● INSTRUCTIONS TO FOLLOW:
Please write out every record below exactly as it stands.

━━━━━ DATA UNDER STUDY ━━━━━

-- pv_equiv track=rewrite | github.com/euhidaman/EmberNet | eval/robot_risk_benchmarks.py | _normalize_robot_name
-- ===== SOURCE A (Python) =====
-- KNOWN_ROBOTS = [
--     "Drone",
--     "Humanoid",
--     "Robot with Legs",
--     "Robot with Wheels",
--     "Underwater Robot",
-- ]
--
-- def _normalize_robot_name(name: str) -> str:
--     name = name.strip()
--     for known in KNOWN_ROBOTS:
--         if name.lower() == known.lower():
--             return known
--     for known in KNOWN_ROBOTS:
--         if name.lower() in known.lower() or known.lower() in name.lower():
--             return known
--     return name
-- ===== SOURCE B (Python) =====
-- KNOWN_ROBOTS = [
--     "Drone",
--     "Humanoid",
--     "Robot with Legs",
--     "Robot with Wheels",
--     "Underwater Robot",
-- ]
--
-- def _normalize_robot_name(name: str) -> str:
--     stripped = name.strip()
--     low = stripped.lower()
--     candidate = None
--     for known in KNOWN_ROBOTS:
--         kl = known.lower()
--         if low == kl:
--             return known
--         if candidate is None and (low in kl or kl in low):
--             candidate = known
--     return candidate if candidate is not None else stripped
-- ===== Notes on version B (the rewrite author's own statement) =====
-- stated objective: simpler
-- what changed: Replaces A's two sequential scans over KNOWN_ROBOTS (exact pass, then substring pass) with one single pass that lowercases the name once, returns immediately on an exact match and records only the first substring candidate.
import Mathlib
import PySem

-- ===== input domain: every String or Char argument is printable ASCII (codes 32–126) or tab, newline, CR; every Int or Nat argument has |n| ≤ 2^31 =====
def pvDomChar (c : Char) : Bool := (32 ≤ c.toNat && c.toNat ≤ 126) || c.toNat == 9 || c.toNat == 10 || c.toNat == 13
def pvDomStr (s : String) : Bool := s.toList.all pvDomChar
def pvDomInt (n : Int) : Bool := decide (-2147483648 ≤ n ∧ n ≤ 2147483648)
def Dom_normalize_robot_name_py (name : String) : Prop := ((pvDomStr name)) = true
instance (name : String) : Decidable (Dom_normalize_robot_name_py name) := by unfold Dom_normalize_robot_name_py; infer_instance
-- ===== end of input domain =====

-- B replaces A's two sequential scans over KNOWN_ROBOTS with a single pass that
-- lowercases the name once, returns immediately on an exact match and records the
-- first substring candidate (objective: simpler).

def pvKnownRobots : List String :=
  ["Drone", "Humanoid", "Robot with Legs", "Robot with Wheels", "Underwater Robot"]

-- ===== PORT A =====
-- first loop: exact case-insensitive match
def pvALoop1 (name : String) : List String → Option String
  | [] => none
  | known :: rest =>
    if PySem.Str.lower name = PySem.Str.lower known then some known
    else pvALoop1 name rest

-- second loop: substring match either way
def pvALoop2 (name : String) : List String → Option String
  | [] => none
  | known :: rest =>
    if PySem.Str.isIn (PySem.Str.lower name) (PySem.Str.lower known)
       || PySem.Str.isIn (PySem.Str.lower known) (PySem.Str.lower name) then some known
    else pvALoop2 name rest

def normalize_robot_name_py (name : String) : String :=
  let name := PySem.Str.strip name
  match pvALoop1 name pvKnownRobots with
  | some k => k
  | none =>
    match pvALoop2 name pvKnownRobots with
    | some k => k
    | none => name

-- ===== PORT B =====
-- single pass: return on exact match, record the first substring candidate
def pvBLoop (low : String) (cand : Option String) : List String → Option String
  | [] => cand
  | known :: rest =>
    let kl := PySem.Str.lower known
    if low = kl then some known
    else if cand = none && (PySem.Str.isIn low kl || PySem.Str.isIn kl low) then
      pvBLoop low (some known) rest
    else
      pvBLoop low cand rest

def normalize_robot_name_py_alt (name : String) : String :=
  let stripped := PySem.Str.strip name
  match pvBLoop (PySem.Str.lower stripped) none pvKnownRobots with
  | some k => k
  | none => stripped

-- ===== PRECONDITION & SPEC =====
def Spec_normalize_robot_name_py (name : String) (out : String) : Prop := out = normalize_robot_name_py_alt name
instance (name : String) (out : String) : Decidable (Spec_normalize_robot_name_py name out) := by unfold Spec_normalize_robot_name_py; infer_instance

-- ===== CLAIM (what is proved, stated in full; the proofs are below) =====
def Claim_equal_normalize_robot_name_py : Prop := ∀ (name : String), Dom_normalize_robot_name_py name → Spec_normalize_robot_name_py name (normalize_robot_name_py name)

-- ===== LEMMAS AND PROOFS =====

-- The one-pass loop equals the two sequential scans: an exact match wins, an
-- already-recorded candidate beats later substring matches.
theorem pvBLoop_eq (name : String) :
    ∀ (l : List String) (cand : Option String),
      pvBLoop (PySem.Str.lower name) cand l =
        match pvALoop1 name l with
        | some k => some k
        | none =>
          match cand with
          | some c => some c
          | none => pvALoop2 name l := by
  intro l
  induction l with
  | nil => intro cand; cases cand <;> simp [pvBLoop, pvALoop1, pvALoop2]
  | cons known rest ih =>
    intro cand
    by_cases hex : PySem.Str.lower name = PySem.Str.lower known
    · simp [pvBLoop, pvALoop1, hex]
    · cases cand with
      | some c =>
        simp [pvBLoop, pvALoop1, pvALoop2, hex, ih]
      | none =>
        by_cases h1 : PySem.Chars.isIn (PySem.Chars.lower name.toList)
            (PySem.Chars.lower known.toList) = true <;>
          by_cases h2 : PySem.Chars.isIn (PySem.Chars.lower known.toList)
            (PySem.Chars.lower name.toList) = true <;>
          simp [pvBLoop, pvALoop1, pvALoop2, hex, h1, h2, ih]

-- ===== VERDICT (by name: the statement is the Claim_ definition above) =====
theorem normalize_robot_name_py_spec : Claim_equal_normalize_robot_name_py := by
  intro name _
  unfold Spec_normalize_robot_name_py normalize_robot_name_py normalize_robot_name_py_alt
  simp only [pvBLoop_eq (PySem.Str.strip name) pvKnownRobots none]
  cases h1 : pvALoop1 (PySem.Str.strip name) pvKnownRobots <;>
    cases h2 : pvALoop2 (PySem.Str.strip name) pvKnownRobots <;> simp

━━━━━

● RESULT:
-- pv_equiv track=rewrite | github.com/euhidaman/EmberNet | eval/robot_risk_benchmarks.py | _normalize_robot_name
-- ===== SOURCE A (Python) =====
-- KNOWN_ROBOTS = [
--     "Drone",
--     "Humanoid",
--     "Robot with Legs",
--     "Robot with Wheels",
--     "Underwater Robot",
-- ]
--
-- def _normalize_robot_name(name: str) -> str:
--     name = name.strip()
--     for known in KNOWN_ROBOTS:
--         if name.lower() == known.lower():
--             return known
--     for known in KNOWN_ROBOTS:
--         if name.lower() in known.lower() or known.lower() in name.lower():
--             return known
--     return name
-- ===== SOURCE B (Python) =====
-- KNOWN_ROBOTS = [
--     "Drone",
--     "Humanoid",
--     "Robot with Legs",
--     "Robot with Wheels",
--     "Underwater Robot",
-- ]
--
-- def _normalize_robot_name(name: str) -> str:
--     stripped = name.strip()
--     low = stripped.lower()
--     candidate = None
--     for known in KNOWN_ROBOTS:
--         kl = known.lower()
--         if low == kl:
--             return known
--         if candidate is None and (low in kl or kl in low):
--             candidate = known
--     return candidate if candidate is not None else stripped
-- ===== Notes on version B (the rewrite author's own statement) =====
-- stated objective: simpler
-- what changed: Replaces A's two sequential scans over KNOWN_ROBOTS (exact pass, then substring pass) with one single pass that lowercases the name once, returns immediately on an exact match and records only the first substring candidate.
import Mathlib
import PySem

-- ===== input domain: every String or Char argument is printable ASCII (codes 32–126) or tab, newline, CR; every Int or Nat argument has |n| ≤ 2^31 =====
def pvDomChar (c : Char) : Bool := (32 ≤ c.toNat && c.toNat ≤ 126) || c.toNat == 9 || c.toNat == 10 || c.toNat == 13
def pvDomStr (s : String) : Bool := s.toList.all pvDomChar
def pvDomInt (n : Int) : Bool := decide (-2147483648 ≤ n ∧ n ≤ 2147483648)
def Dom_normalize_robot_name_py (name : String) : Prop := ((pvDomStr name)) = true
instance (name : String) : Decidable (Dom_normalize_robot_name_py name) := by unfold Dom_normalize_robot_name_py; infer_instance
-- ===== end of input domain =====

-- B replaces A's two sequential scans over KNOWN_ROBOTS with a single pass that
-- lowercases the name once, returns immediately on an exact match and records the
-- first substring candidate (objective: simpler).

def pvKnownRobots : List String :=
  ["Drone", "Humanoid", "Robot with Legs", "Robot with Wheels", "Underwater Robot"]

-- ===== PORT A =====
-- first loop: exact case-insensitive match
def pvALoop1 (name : String) : List String → Option String
  | [] => none
  | known :: rest =>
    if PySem.Str.lower name = PySem.Str.lower known then some known
    else pvALoop1 name rest

-- second loop: substring match either way
def pvALoop2 (name : String) : List String → Option String
  | [] => none
  | known :: rest =>
    if PySem.Str.isIn (PySem.Str.lower name) (PySem.Str.lower known)
       || PySem.Str.isIn (PySem.Str.lower known) (PySem.Str.lower name) then some known
    else pvALoop2 name rest

def normalize_robot_name_py (name : String) : String :=
  let name := PySem.Str.strip name
  match pvALoop1 name pvKnownRobots with
  | some k => k
  | none =>
    match pvALoop2 name pvKnownRobots with
    | some k => k
    | none => name

-- ===== PORT B =====
-- single pass: return on exact match, record the first substring candidate
def pvBLoop (low : String) (cand : Option String) : List String → Option String
  | [] => cand
  | known :: rest =>
    let kl := PySem.Str.lower known
    if low = kl then some known
    else if cand = none && (PySem.Str.isIn low kl || PySem.Str.isIn kl low) then
      pvBLoop low (some known) rest
    else
      pvBLoop low cand rest

def normalize_robot_name_py_alt (name : String) : String :=
  let stripped := PySem.Str.strip name
  match pvBLoop (PySem.Str.lower stripped) none pvKnownRobots with
  | some k => k
  | none => stripped

-- ===== PRECONDITION & SPEC =====
def Spec_normalize_robot_name_py (name : String) (out : String) : Prop := out = normalize_robot_name_py_alt name
instance (name : String) (out : String) : Decidable (Spec_normalize_robot_name_py name out) := by unfold Spec_normalize_robot_name_py; infer_instance

-- ===== CLAIM (what is proved, stated in full; the proofs are below) =====
def Claim_equal_normalize_robot_name_py : Prop := ∀ (name : String), Dom_normalize_robot_name_py name → Spec_normalize_robot_name_py name (normalize_robot_name_py name)

-- ===== LEMMAS AND PROOFS =====

-- The one-pass loop equals the two sequential scans: an exact match wins, an
-- already-recorded candidate beats later substring matches.
theorem pvBLoop_eq (name : String) :
    ∀ (l : List String) (cand : Option String),
      pvBLoop (PySem.Str.lower name) cand l =
        match pvALoop1 name l with
        | some k => some k
        | none =>
          match cand with
          | some c => some c
          | none => pvALoop2 name l := by
  intro l
  induction l with
  | nil => intro cand; cases cand <;> simp [pvBLoop, pvALoop1, pvALoop2]
  | cons known rest ih =>
    intro cand
    by_cases hex : PySem.Str.lower name = PySem.Str.lower known
    · simp [pvBLoop, pvALoop1, hex]
    · cases cand with
      | some c =>
        simp [pvBLoop, pvALoop1, pvALoop2, hex, ih]
      | none =>
        by_cases h1 : PySem.Chars.isIn (PySem.Chars.lower name.toList)
            (PySem.Chars.lower known.toList) = true <;>
          by_cases h2 : PySem.Chars.isIn (PySem.Chars.lower known.toList)
            (PySem.Chars.lower name.toList) = true <;>
          simp [pvBLoop, pvALoop1, pvALoop2, hex, h1, h2, ih]

-- ===== VERDICT (by name: the statement is the Claim_ definition above) =====
theorem normalize_robot_name_py_spec : Claim_equal_normalize_robot_name_py := by
  intro name _
  unfold Spec_normalize_robot_name_py normalize_robot_name_py normalize_robot_name_py_alt
  simp only [pvBLoop_eq (PySem.Str.strip name) pvKnownRobots none]
  cases h1 : pvALoop1 (PySem.Str.strip name) pvKnownRobots <;>
    cases h2 : pvALoop2 (PySem.Str.strip name) pvKnownRobots <;> simp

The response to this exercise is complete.